Re: noun forms of verbs
From: | Elliott Lash <al260@...> |
Date: | Sunday, November 18, 2001, 6:52 |
ugly words1?!?!?!? Indeed not! Although, I don't know how they're pronounced, but
the orthography is quite aesthetically pleasing...but of course, I don't think
Cellar Door is the be all and end all of beautiful words, like someone we all
know did.
Elliott
In a message dated Sun, 18 Nov 2001 12:34:39 AM Eastern Standard Time, Roger
Mills <romilly@...> writes:
> >In a message dated 11/17/01 12:46:34 PM, fuzzybluemonkeys@YAHOO.COM writes:
> >
> >>ok suppose you take the verb "to sleep"... one way to turn it into a
> >>noun would be "sleeper" or "sleepers" referring to someone who sleeps
> >>but you could also use sleep as a noun as in "i didn't get any
> >>sleep"... there are other verbs that this works for as well but my
> >>question is: would it be valid to say that "food" is a noun form of
> >>the verb "to eat"?
>
> Semantically yes, formally of course not.

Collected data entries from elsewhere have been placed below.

-- pv_equiv track=rewrite | github.com/dirtysalt/codes | leetcode/minimum-impossible-or.py | minImpossibleOR
-- ===== SOURCE A (Python) =====
-- from typing import List
--
-- def minImpossibleOR(nums: List[int]) -> int:
--     ss = set(nums)
--     d = 0
--     while True:
--         ans = (1 << d)
--         if ans not in ss:
--             return ans
--         d += 1
-- ===== SOURCE B (Python) =====
-- from typing import List
--
-- def minImpossibleOR(nums: List[int]) -> int:
--     mask = 0
--     for x in nums:
--         if x > 0 and (x & (x - 1)) == 0:
--             mask |= x
--     return (~mask) & (mask + 1)
-- ===== Notes on version B (the rewrite author's own statement) =====
-- stated objective: alternative
-- what changed: B replaces A's set construction and successive probing of 1<<d by a single pass that ORs the power-of-two elements into an integer bitmask and then extracts the lowest absent power with the closed-form bit trick (~mask) & (mask+1).
import Mathlib
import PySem

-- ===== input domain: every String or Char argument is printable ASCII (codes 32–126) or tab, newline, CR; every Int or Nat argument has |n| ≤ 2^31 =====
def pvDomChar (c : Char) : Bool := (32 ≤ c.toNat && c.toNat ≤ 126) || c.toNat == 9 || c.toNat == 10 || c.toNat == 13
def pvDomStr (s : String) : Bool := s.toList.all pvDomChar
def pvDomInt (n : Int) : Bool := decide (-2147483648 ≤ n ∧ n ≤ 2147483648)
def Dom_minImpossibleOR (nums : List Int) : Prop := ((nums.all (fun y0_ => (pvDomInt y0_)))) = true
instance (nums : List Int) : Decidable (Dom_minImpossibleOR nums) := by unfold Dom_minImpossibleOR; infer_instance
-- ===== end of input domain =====

-- B replaces A's successive probing of 1<<d against a set by one accumulation pass
-- building a presence bitmask of the power-of-two elements, then extracts the lowest
-- absent power with the standard bit trick (~mask) & (mask+1).  Objective: alternative.

-- ===== PORT A =====
-- the while-True loop of A: probe 1 << d, return it if absent, else d += 1.
-- Termination: the probe 1 <<< d grows strictly, so the set of elements ≥ the probe shrinks.
def pvGoA (ss : List Int) (d : Nat) : Int :=
  if ((1:Int) <<< d) ∈ ss then pvGoA ss (d+1) else (1:Int) <<< d
termination_by (ss.toFinset.filter (fun x => (1:Int) <<< d ≤ x)).card
decreasing_by
  apply Finset.card_lt_card
  constructor
  · intro x hx
    simp only [Finset.mem_filter] at hx ⊢
    refine ⟨hx.1, le_trans ?_ hx.2⟩
    simp only [Int.shiftLeft_eq]
    have : (2:Int)^d ≤ 2^(d+1) := by
      apply pow_le_pow_right₀ <;> omega
    omega
  · intro hsub
    have hmem : (1:Int) <<< d ∈ ss.toFinset.filter (fun x => (1:Int) <<< d ≤ x) := by
      simp only [Finset.mem_filter, List.mem_toFinset]
      exact ⟨‹((1:Int) <<< d) ∈ ss›, le_refl _⟩
    have := hsub hmem
    simp only [Finset.mem_filter, Int.shiftLeft_eq] at this
    have h2 : (2:Int)^d < 2^(d+1) := by
      have := pow_lt_pow_right₀ (a := (2:Int)) (by norm_num) (Nat.lt_succ_self d)
      exact this
    omega

def minImpossibleOR (nums : List Int) : Int :=
  pvGoA (PySem.Set.ofList nums) 0

-- ===== PORT B =====
-- Int.land / Int.lor / Int.lnot are exactly Python's & | ~ on arbitrary ints.
def minImpossibleOR_alt (nums : List Int) : Int :=
  let mask := nums.foldl (fun m x => if 0 < x ∧ Int.land x (x - 1) = 0 then Int.lor m x else m) 0
  Int.land (Int.lnot mask) (mask + 1)

-- ===== PRECONDITION & SPEC =====
def Spec_minImpossibleOR (nums : List Int) (out : Int) : Prop := out = minImpossibleOR_alt nums
instance (nums : List Int) (out : Int) : Decidable (Spec_minImpossibleOR nums out) := by unfold Spec_minImpossibleOR; infer_instance

-- ===== CLAIM (what is proved, stated in full; the proofs are below) =====
def Claim_equal_minImpossibleOR : Prop := ∀ (nums : List Int), Dom_minImpossibleOR nums → Spec_minImpossibleOR nums (minImpossibleOR nums)

-- ===== LEMMAS AND PROOFS =====

-- number of trailing one-bits of M = index of the lowest unset bit
def pvLowd (M : Nat) : Nat :=
  if M % 2 = 0 then 0 else pvLowd (M / 2) + 1
decreasing_by omega

theorem pvLowd_even {M : Nat} (h : M % 2 = 0) : pvLowd M = 0 := by
  rw [pvLowd]; simp [h]

theorem pvLowd_odd {M : Nat} (h : M % 2 = 1) : pvLowd M = pvLowd (M / 2) + 1 := by
  rw [pvLowd]; simp [h]

theorem pv_trail_lt : ∀ (M i : Nat), i < pvLowd M → M.testBit i = true := by
  intro M
  induction M using Nat.strong_induction_on with
  | _ M ih =>
    intro i hi
    rcases Nat.mod_two_eq_zero_or_one M with h | h
    · rw [pvLowd_even h] at hi; omega
    · rw [pvLowd_odd h] at hi
      cases i with
      | zero => simp [Nat.testBit_zero, h]
      | succ j =>
        rw [Nat.testBit_succ]
        exact ih (M / 2) (by omega) j (by omega)

theorem pv_trail_eq : ∀ (M : Nat), M.testBit (pvLowd M) = false := by
  intro M
  induction M using Nat.strong_induction_on with
  | _ M ih =>
    rcases Nat.mod_two_eq_zero_or_one M with h | h
    · rw [pvLowd_even h]; simp [Nat.testBit_zero, h]
    · rw [pvLowd_odd h, Nat.testBit_succ]
      exact ih (M / 2) (by omega)

theorem pv_succBit_lt : ∀ (M i : Nat), i < pvLowd M → (M + 1).testBit i = false := by
  intro M
  induction M using Nat.strong_induction_on with
  | _ M ih =>
    intro i hi
    rcases Nat.mod_two_eq_zero_or_one M with h | h
    · rw [pvLowd_even h] at hi; omega
    · rw [pvLowd_odd h] at hi
      cases i with
      | zero => simp [Nat.testBit_zero]; omega
      | succ j =>
        rw [Nat.testBit_succ]
        have hdiv : (M + 1) / 2 = M / 2 + 1 := by omega
        rw [hdiv]
        exact ih (M / 2) (by omega) j (by omega)

theorem pv_succBit_eq : ∀ (M : Nat), (M + 1).testBit (pvLowd M) = true := by
  intro M
  induction M using Nat.strong_induction_on with
  | _ M ih =>
    rcases Nat.mod_two_eq_zero_or_one M with h | h
    · rw [pvLowd_even h]; simp [Nat.testBit_zero]; omega
    · rw [pvLowd_odd h, Nat.testBit_succ]
      have hdiv : (M + 1) / 2 = M / 2 + 1 := by omega
      rw [hdiv]
      exact ih (M / 2) (by omega)

theorem pv_succBit_gt : ∀ (M i : Nat), pvLowd M < i → (M + 1).testBit i = M.testBit i := by
  intro M
  induction M using Nat.strong_induction_on with
  | _ M ih =>
    intro i hi
    rcases Nat.mod_two_eq_zero_or_one M with h | h
    · rw [pvLowd_even h] at hi
      cases i with
      | zero => omega
      | succ j =>
        rw [Nat.testBit_succ, Nat.testBit_succ]
        have hdiv : (M + 1) / 2 = M / 2 := by omega
        rw [hdiv]
    · rw [pvLowd_odd h] at hi
      cases i with
      | zero => omega
      | succ j =>
        rw [Nat.testBit_succ, Nat.testBit_succ]
        have hdiv : (M + 1) / 2 = M / 2 + 1 := by omega
        rw [hdiv]
        exact ih (M / 2) (by omega) j (by omega)

-- the bit trick at the Nat level: (M+1) with M's bits removed is exactly the lowest zero bit of M
theorem pv_ldiff_succ (M : Nat) : Nat.ldiff (M + 1) M = 2 ^ pvLowd M := by
  apply Nat.eq_of_testBit_eq
  intro i
  rw [Nat.testBit_ldiff, Nat.testBit_two_pow]
  rcases lt_trichotomy i (pvLowd M) with h | h | h
  · rw [pv_succBit_lt M i h]
    have hne : pvLowd M ≠ i := by omega
    simp [hne]
  · subst h
    rw [pv_succBit_eq M, pv_trail_eq M]
    simp
  · rw [pv_succBit_gt M i h]
    have hne : pvLowd M ≠ i := by omega
    rcases Bool.eq_false_or_eq_true (M.testBit i) with hb | hb <;> simp [hb, hne]

-- x & (x-1) == 0 characterizes the positive powers of two (Nat level)
theorem pv_pow_of_land (n : Nat) (h1 : 1 ≤ n) (h : n &&& (n - 1) = 0) : ∃ e, n = 2 ^ e := by
  obtain ⟨M, rfl⟩ : ∃ M, n = M + 1 := ⟨n - 1, by omega⟩
  refine ⟨pvLowd M, ?_⟩
  apply Nat.eq_of_testBit_eq
  intro i
  have hand : ∀ j, ((M + 1).testBit j && M.testBit j) = false := by
    intro j
    have hj := congrArg (fun k => Nat.testBit k j) h
    simp only at hj
    rw [Nat.testBit_land, Nat.zero_testBit] at hj
    exact hj
  rw [Nat.testBit_two_pow]
  rcases lt_trichotomy i (pvLowd M) with hlt | heq | hgt
  · rw [pv_succBit_lt M i hlt]
    have hne : pvLowd M ≠ i := by omega
    simp [hne]
  · subst heq; rw [pv_succBit_eq M]; simp
  · rw [pv_succBit_gt M i hgt]
    by_cases hb : M.testBit i = true
    · exfalso
      have hc := hand i
      rw [pv_succBit_gt M i hgt, hb] at hc
      simp at hc
    · have hne : pvLowd M ≠ i := by omega
      simp only [Bool.not_eq_true] at hb
      simp [hb, hne]

theorem pv_land_two_pow (e : Nat) : (2 ^ e) &&& (2 ^ e - 1) = 0 := by
  rw [Nat.two_pow_and, Nat.testBit_eq_false_of_lt (Nat.sub_lt (Nat.two_pow_pos e) one_pos)]
  simp

-- the B-side predicate holds exactly on the (Int) powers of two
theorem pv_pred_iff (x : Int) :
    (0 < x ∧ Int.land x (x - 1) = 0) ↔ ∃ e : Nat, x = 2 ^ e := by
  constructor
  · rintro ⟨hpos, hland⟩
    obtain ⟨n, rfl⟩ : ∃ n : Nat, x = (n : Int) := ⟨x.toNat, by omega⟩
    have hn : 1 ≤ n := by exact_mod_cast hpos
    have hsub : (n : Int) - 1 = ((n - 1 : Nat) : Int) := by omega
    rw [hsub] at hland
    have : ((n &&& (n - 1) : Nat) : Int) = 0 := hland
    obtain ⟨e, he⟩ := pv_pow_of_land n hn (by exact_mod_cast this)
    exact ⟨e, by exact_mod_cast he⟩
  · rintro ⟨e, rfl⟩
    refine ⟨by positivity, ?_⟩
    have hsub : ((2 : Int) ^ e) - 1 = ((2 ^ e - 1 : Nat) : Int) := by
      rw [Nat.cast_sub Nat.one_le_two_pow]
      push_cast; ring
    have hcast : ((2 : Int) ^ e) = ((2 ^ e : Nat) : Int) := by push_cast; ring
    rw [hsub, hcast]
    show ((2 ^ e &&& (2 ^ e - 1) : Nat) : Int) = 0
    rw [pv_land_two_pow]; rfl

-- B's fold over Int equals a Nat-level fold (the accumulator stays a Nat)
def pvFoldN (a : Nat) (l : List Int) : Nat :=
  l.foldl (fun a x => if 0 < x ∧ Int.land x (x - 1) = 0 then a ||| x.toNat else a) a

theorem pv_fold_cast (l : List Int) : ∀ (a : Nat),
    l.foldl (fun m x => if 0 < x ∧ Int.land x (x - 1) = 0 then Int.lor m x else m) (a : Int)
      = (pvFoldN a l : Int) := by
  induction l with
  | nil => intro a; simp [pvFoldN]
  | cons x l ih =>
    intro a
    simp only [List.foldl, pvFoldN] at *
    by_cases h : 0 < x ∧ Int.land x (x - 1) = 0
    · have hx : x = ((x.toNat : Nat) : Int) := by omega
      rw [if_pos h, if_pos h]
      have : Int.lor (a : Int) x = ((a ||| x.toNat : Nat) : Int) := by
        conv_lhs => rw [hx]
        rfl
      rw [this, ih]
    · rw [if_neg h, if_neg h, ih]

-- bits of the Nat fold = membership of the corresponding power in the list
theorem pv_fold_bit (l : List Int) : ∀ (a : Nat) (i : Nat),
    (pvFoldN a l).testBit i = (a.testBit i || decide (((2 : Int) ^ i) ∈ l)) := by
  induction l with
  | nil => intro a i; simp [pvFoldN]
  | cons x l ih =>
    intro a i
    simp only [pvFoldN, List.foldl] at *
    by_cases h : 0 < x ∧ Int.land x (x - 1) = 0
    · obtain ⟨e, rfl⟩ := (pv_pred_iff x).mp h
      rw [if_pos h, ih]
      have htn : ((2 : Int) ^ e).toNat = 2 ^ e := by
        have : ((2 : Int) ^ e) = ((2 ^ e : Nat) : Int) := by push_cast; ring
        rw [this]; exact Int.toNat_natCast _
      rw [htn, Nat.testBit_lor, Nat.testBit_two_pow]
      have hmem : ((2 : Int) ^ i ∈ (2 : Int) ^ e :: l) ↔ (e = i ∨ (2 : Int) ^ i ∈ l) := by
        simp only [List.mem_cons]
        constructor
        · rintro (heq | hm)
          · left
            have : (2 : Nat) ^ i = 2 ^ e := by exact_mod_cast heq
            exact (Nat.pow_right_injective (le_refl 2) this).symm
          · right; exact hm
        · rintro (rfl | hm)
          · left; rfl
          · right; exact hm
      by_cases he : e = i <;> by_cases hm : ((2 : Int) ^ i) ∈ l <;>
        simp [he, hm, hmem]
    · rw [if_neg h, ih]
      have hne : (2 : Int) ^ i ≠ x := by
        intro heq
        exact h (heq ▸ (pv_pred_iff ((2 : Int) ^ i)).mpr ⟨i, rfl⟩)
      simp [List.mem_cons, hne]

-- B's value, fully characterized
theorem pv_alt_eq (nums : List Int) :
    minImpossibleOR_alt nums = ((2 : Nat) ^ pvLowd (pvFoldN 0 nums) : Nat) := by
  show Int.land (Int.lnot (List.foldl (fun m x => if 0 < x ∧ Int.land x (x - 1) = 0 then Int.lor m x else m) 0 nums))
        (List.foldl (fun m x => if 0 < x ∧ Int.land x (x - 1) = 0 then Int.lor m x else m) 0 nums + 1)
      = ((2 : Nat) ^ pvLowd (pvFoldN 0 nums) : Nat)
  have h0 : (List.foldl (fun m x => if 0 < x ∧ Int.land x (x - 1) = 0 then Int.lor m x else m) (0 : Int) nums)
      = ((pvFoldN 0 nums : Nat) : Int) := by
    have := pv_fold_cast nums 0
    simpa using this
  rw [h0]
  have hsucc : ((pvFoldN 0 nums : Nat) : Int) + 1 = (((pvFoldN 0 nums + 1 : Nat)) : Int) := by
    push_cast; ring
  rw [hsucc]
  show ((Nat.ldiff (pvFoldN 0 nums + 1) (pvFoldN 0 nums) : Nat) : Int) = _
  rw [pv_ldiff_succ]

-- A's loop returns 1 <<< (d+k) as soon as the first k probes are present and the k-th is not
theorem pv_goA_eq (ss : List Int) : ∀ (k d : Nat),
    (∀ i, i < k → ((1 : Int) <<< (d + i)) ∈ ss) → ((1 : Int) <<< (d + k)) ∉ ss →
    pvGoA ss d = (1 : Int) <<< (d + k) := by
  intro k
  induction k with
  | zero =>
    intro d _ habs
    simp only [Nat.add_zero] at habs ⊢
    rw [pvGoA, if_neg habs]
  | succ k ih =>
    intro d hpre habs
    rw [pvGoA]
    have h0 : ((1 : Int) <<< d) ∈ ss := by
      have := hpre 0 (by omega)
      simpa using this
    rw [if_pos h0]
    have h1 : ∀ i, i < k → ((1 : Int) <<< (d + 1 + i)) ∈ ss := by
      intro i hi
      have := hpre (i + 1) (by omega)
      have harr : d + (i + 1) = d + 1 + i := by omega
      rwa [harr] at this
    have h2 : ((1 : Int) <<< (d + 1 + k)) ∉ ss := by
      have harr : d + 1 + k = d + (k + 1) := by omega
      rwa [harr]
    rw [ih (d + 1) h1 h2]
    congr 1
    omega

theorem pv_shift_eq_pow (j : Nat) : (1 : Int) <<< j = (2 : Int) ^ j := by
  rw [Int.shiftLeft_eq]; ring

-- ===== VERDICT (by name: the statement is the Claim_ definition above) =====
theorem minImpossibleOR_spec : Claim_equal_minImpossibleOR := by
  intro nums _
  unfold Spec_minImpossibleOR
  rw [pv_alt_eq]
  unfold minImpossibleOR
  set M := pvFoldN 0 nums with hM
  have hbit : ∀ i, M.testBit i = decide (((2 : Int) ^ i) ∈ nums) := by
    intro i
    rw [hM, pv_fold_bit]
    simp [Nat.zero_testBit]
  have hmem : ∀ (x : Int), x ∈ PySem.Set.ofList nums ↔ x ∈ nums := by
    intro x
    exact PySem.Set.mem_ofList nums x
  rw [pv_goA_eq (PySem.Set.ofList nums) (pvLowd M) 0]
  · rw [pv_shift_eq_pow]; push_cast; ring
  · intro i hi
    rw [pv_shift_eq_pow, Nat.zero_add, hmem]
    have := pv_trail_lt M i hi
    rw [hbit i] at this
    exact of_decide_eq_true this
  · rw [pv_shift_eq_pow, Nat.zero_add, hmem]
    have := pv_trail_eq M
    rw [hbit (pvLowd M)] at this
    exact of_decide_eq_false this
-- pv_equiv track=rewrite | github.com/LucassTeixeiraN/AEDD | M3L/8.py | find_in_matrix
-- ===== SOURCE A (Python) =====
-- def binary_search(array, target):
--     """Realiza uma busca binária e retorna uma lista com os índices onde o elemento foi encontrado."""
--     left, right = 0, len(array) - 1
--     positions = []
--
--
--     while left <= right:
--         mid = (left + right) // 2
--         if array[mid] == target:
--
--             positions.append(mid)
--
--             i = mid - 1
--             while i >= 0 and array[i] == target:
--                 positions.append(i)
--                 i -= 1
--
--             i = mid + 1
--             while i < len(array) and array[i] == target:
--                 positions.append(i)
--                 i += 1
--             break
--         elif array[mid] < target:
--             left = mid + 1
--         else:
--             right = mid - 1
--
--     return sorted(positions)
--
-- def find_in_matrix(matrix, target):
--
--     flat_matrix = []
--     index_map = {}
--
--     for i in range(len(matrix)):
--         for j in range(len(matrix[i])):
--             index = i * len(matrix[0]) + j
--             flat_matrix.append(matrix[i][j])
--             index_map[index] = (i, j)
--
--     sorted_flat_matrix = sorted(flat_matrix)
--
--     positions_in_flat = binary_search(sorted_flat_matrix, target)
--
--     # Converte os índices da lista achatada para posições na matriz original
--     matrix_positions = [index_map[pos] for pos in positions_in_flat]
--
--     return matrix_positions
-- ===== SOURCE B (Python) =====
-- def find_in_matrix(matrix, target):
--     less = 0
--     equal = 0
--     for row in matrix:
--         for x in row:
--             if x < target:
--                 less += 1
--             elif x == target:
--                 equal += 1
--     if equal == 0:
--         return []
--     cols = len(matrix[0])
--     return [(k // cols, k % cols) for k in range(less, less + equal)]
-- ===== Notes on version B (the rewrite author's own statement) =====
-- stated objective: faster
-- what changed: Instead of flattening, sorting and binary-searching with neighbour expansion, B makes one counting pass (elements < target and == target) and emits the index range [less, less+equal) mapped through k -> (k//cols, k%cols), which is exactly what A's index_map lookup computes on rectangular matrices.
-- outside the precondition, e.g. on find_in_matrix([[1], [2, 3]], 3): A returns [(1, 1)], B returns [(2, 0)]; on find_in_matrix([[1, 2], [3], [4]], 4): A raises KeyError, B returns [(1, 1)]
import Mathlib
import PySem

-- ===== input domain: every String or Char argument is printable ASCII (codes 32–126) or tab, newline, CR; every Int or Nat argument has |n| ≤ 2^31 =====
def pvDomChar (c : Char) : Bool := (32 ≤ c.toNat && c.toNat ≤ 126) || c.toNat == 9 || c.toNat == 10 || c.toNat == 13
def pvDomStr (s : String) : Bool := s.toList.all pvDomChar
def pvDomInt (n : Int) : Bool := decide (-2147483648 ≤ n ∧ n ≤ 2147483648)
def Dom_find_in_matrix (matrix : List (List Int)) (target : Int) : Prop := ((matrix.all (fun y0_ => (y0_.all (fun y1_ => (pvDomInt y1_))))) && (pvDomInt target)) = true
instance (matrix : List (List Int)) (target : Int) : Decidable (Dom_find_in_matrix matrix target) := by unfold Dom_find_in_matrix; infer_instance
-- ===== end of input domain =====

But that's because Engl. no
> longer has very many productive derivations, of the sort sing/song,
> speak/speech, dead/death or food/feed, which was mentioned. Then there's
> love/love, drink/drink etc which show no derivation whatever, and is more
> common.
>
> Malay/Indonesian however has very transparent derivations: makan 'eat',
> makan/an 'food'; nyanyi 'sing', nyanyi/an 'song' (ugly words, these); the
> pattern works for most verbs. And of course Kash......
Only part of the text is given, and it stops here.